Exercise directions: Copy the records below word for word. Stop after the line that contains "and DESCRIPTION lines".

Records contained in a dataset:
-- pv_equiv track=rewrite | github.com/hacker65536/aws-ssm-calendar-generator | src/ics_generator.py | _clean_ics_content
-- ===== SOURCE A (Python) =====
-- def _clean_ics_content(content: str) -> str:
--     """Clean ICS content by removing unwanted escape sequences.
--
--     Args:
--         content: Raw ICS content
--
--     Returns:
--         Cleaned ICS content
--     """
--     lines = content.split('\n')
--     cleaned_lines = []
--
--     for line in lines:
--         # Remove \n at the end of SUMMARY and DESCRIPTION lines
--         if line.startswith('SUMMARY:') and '\\n' in line:
--             line = line.replace('\\n', '')
--         elif line.startswith('DESCRIPTION:') and '\\n' in line:
--             line = line.replace('\\n', '')
--         cleaned_lines.append(line)
--
--     return '\n'.join(cleaned_lines)
-- ===== SOURCE B (Python) =====
-- def _clean_ics_content(content: str) -> str:
--     """Single pass over the characters: at each line start decide whether the
--     line is a SUMMARY:/DESCRIPTION: line, and while inside such a line drop
--     every literal backslash-n pair; no split/join, no per-line replace."""
--     out = []
--     i = 0
--     n = len(content)
--     while i < n:
--         strip = content.startswith('SUMMARY:', i) or content.startswith('DESCRIPTION:', i)
--         while i < n and content[i] != '\n':
--             if strip and content[i] == '\\' and i + 1 < n and content[i + 1] == 'n':
--                 i += 2
--             else:
--                 out.append(content[i])
--                 i += 1
--         if i < n:
--             out.append('\n')
--             i += 1
--     return ''.join(out)
-- ===== Notes on version B (the rewrite author's own statement) =====
-- stated objective: alternative
-- what changed: Replaces the split-into-lines / per-line startswith-and-replace / join pipeline with a single left-to-right character scan that detects SUMMARY or DESCRIPTION prefixes at each line start and drops escaped-newline pairs in place, building the output once.
import Mathlib
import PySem

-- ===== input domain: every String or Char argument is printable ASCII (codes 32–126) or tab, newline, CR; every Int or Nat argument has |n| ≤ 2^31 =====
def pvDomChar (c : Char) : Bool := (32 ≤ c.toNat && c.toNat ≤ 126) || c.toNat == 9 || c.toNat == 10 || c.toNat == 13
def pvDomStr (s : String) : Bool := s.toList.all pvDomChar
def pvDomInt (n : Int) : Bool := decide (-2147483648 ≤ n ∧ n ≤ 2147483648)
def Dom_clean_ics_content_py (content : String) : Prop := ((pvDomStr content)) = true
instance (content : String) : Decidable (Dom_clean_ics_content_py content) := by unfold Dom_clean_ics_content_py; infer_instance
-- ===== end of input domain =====

-- B replaces A's split/per-line-replace/join with a single character scan (alternative decomposition, same cost).


-- ===== PORT A =====
-- per-line body of A's for-loop
def aCleanLine (line : List Char) : List Char :=
  if PySem.Chars.startswith line "SUMMARY:".toList && PySem.Chars.isIn "\\n".toList line then
    PySem.Chars.replace line "\\n".toList []
  else if PySem.Chars.startswith line "DESCRIPTION:".toList && PySem.Chars.isIn "\\n".toList line then
    PySem.Chars.replace line "\\n".toList []
  else line

def clean_ics_content_py (content : String) : String :=
  let lines := PySem.Chars.splitOn content.toList "\n".toList
  let cleaned := lines.foldl (fun acc line => acc ++ [aCleanLine line]) []
  String.mk (PySem.Chars.join "\n".toList cleaned)

-- ===== PORT B =====
-- B: one pass over the characters; bStart is at a line start, bLine inside a line
mutual
def bStart (cs : List Char) : List Char :=
  bLine (PySem.Chars.startswith cs "SUMMARY:".toList || PySem.Chars.startswith cs "DESCRIPTION:".toList) cs
termination_by 2 * cs.length + 1

def bLine (strip : Bool) (cs : List Char) : List Char :=
  match cs with
  | [] => []
  | c :: t =>
    if c = '\n' then '\n' :: bStart t
    else if strip && (c == '\\') && (t.head? == some 'n') then bLine strip t.tail
    else c :: bLine strip t
termination_by 2 * cs.length
decreasing_by
  all_goals first
    | (simp [List.length_cons]; omega)
    | (cases t <;> simp [List.length_cons] <;> omega)
end

def clean_ics_content_py_alt (content : String) : String :=
  String.mk (bStart content.toList)

-- ===== PRECONDITION & SPEC =====
def Spec_clean_ics_content_py (content : String) (out : String) : Prop := out = clean_ics_content_py_alt content
instance (content : String) (out : String) : Decidable (Spec_clean_ics_content_py content out) := by unfold Spec_clean_ics_content_py; infer_instance

-- ===== CLAIM (what is proved, stated in full; the proofs are below) =====
def Claim_equal_clean_ics_content_py : Prop := ∀ (content : String), Dom_clean_ics_content_py content → Spec_clean_ics_content_py content (clean_ics_content_py content)

-- ===== LEMMAS AND PROOFS =====

-- the proofs go through a simple structural model of the computation:
-- `pvLines` = split on '\n'; `pvStrip` = remove every "\\n" pair left to right
def pvLines : List Char → List (List Char)
  | [] => [[]]
  | c :: t =>
    if c = '\n' then [] :: pvLines t
    else match pvLines t with
      | [] => [[c]]
      | l :: ls => (c :: l) :: ls

def pvStrip : List Char → List Char
  | [] => []
  | c :: t =>
    if c = '\\' ∧ t.head? = some 'n' then pvStrip t.tail else c :: pvStrip t
termination_by cs => cs.length
decreasing_by
  all_goals cases t <;> simp [List.length_cons] <;> omega

def pvG (l : List Char) : List Char :=
  if PySem.Chars.startswith l "SUMMARY:".toList || PySem.Chars.startswith l "DESCRIPTION:".toList then pvStrip l else l

def pvJoinTail (ls : List (List Char)) : List Char := (ls.map (fun l => '\n' :: pvG l)).flatten

def pvChunk (strip : Bool) : List (List Char) → List Char
  | [] => []
  | l :: ls => (if strip then pvStrip l else l) ++ pvJoinTail ls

Response to this exercise:
-- pv_equiv track=rewrite | github.com/hacker65536/aws-ssm-calendar-generator | src/ics_generator.py | _clean_ics_content
-- ===== SOURCE A (Python) =====
-- def _clean_ics_content(content: str) -> str:
--     """Clean ICS content by removing unwanted escape sequences.
--
--     Args:
--         content: Raw ICS content
--
--     Returns:
--         Cleaned ICS content
--     """
--     lines = content.split('\n')
--     cleaned_lines = []
--
--     for line in lines:
--         # Remove \n at the end of SUMMARY and DESCRIPTION lines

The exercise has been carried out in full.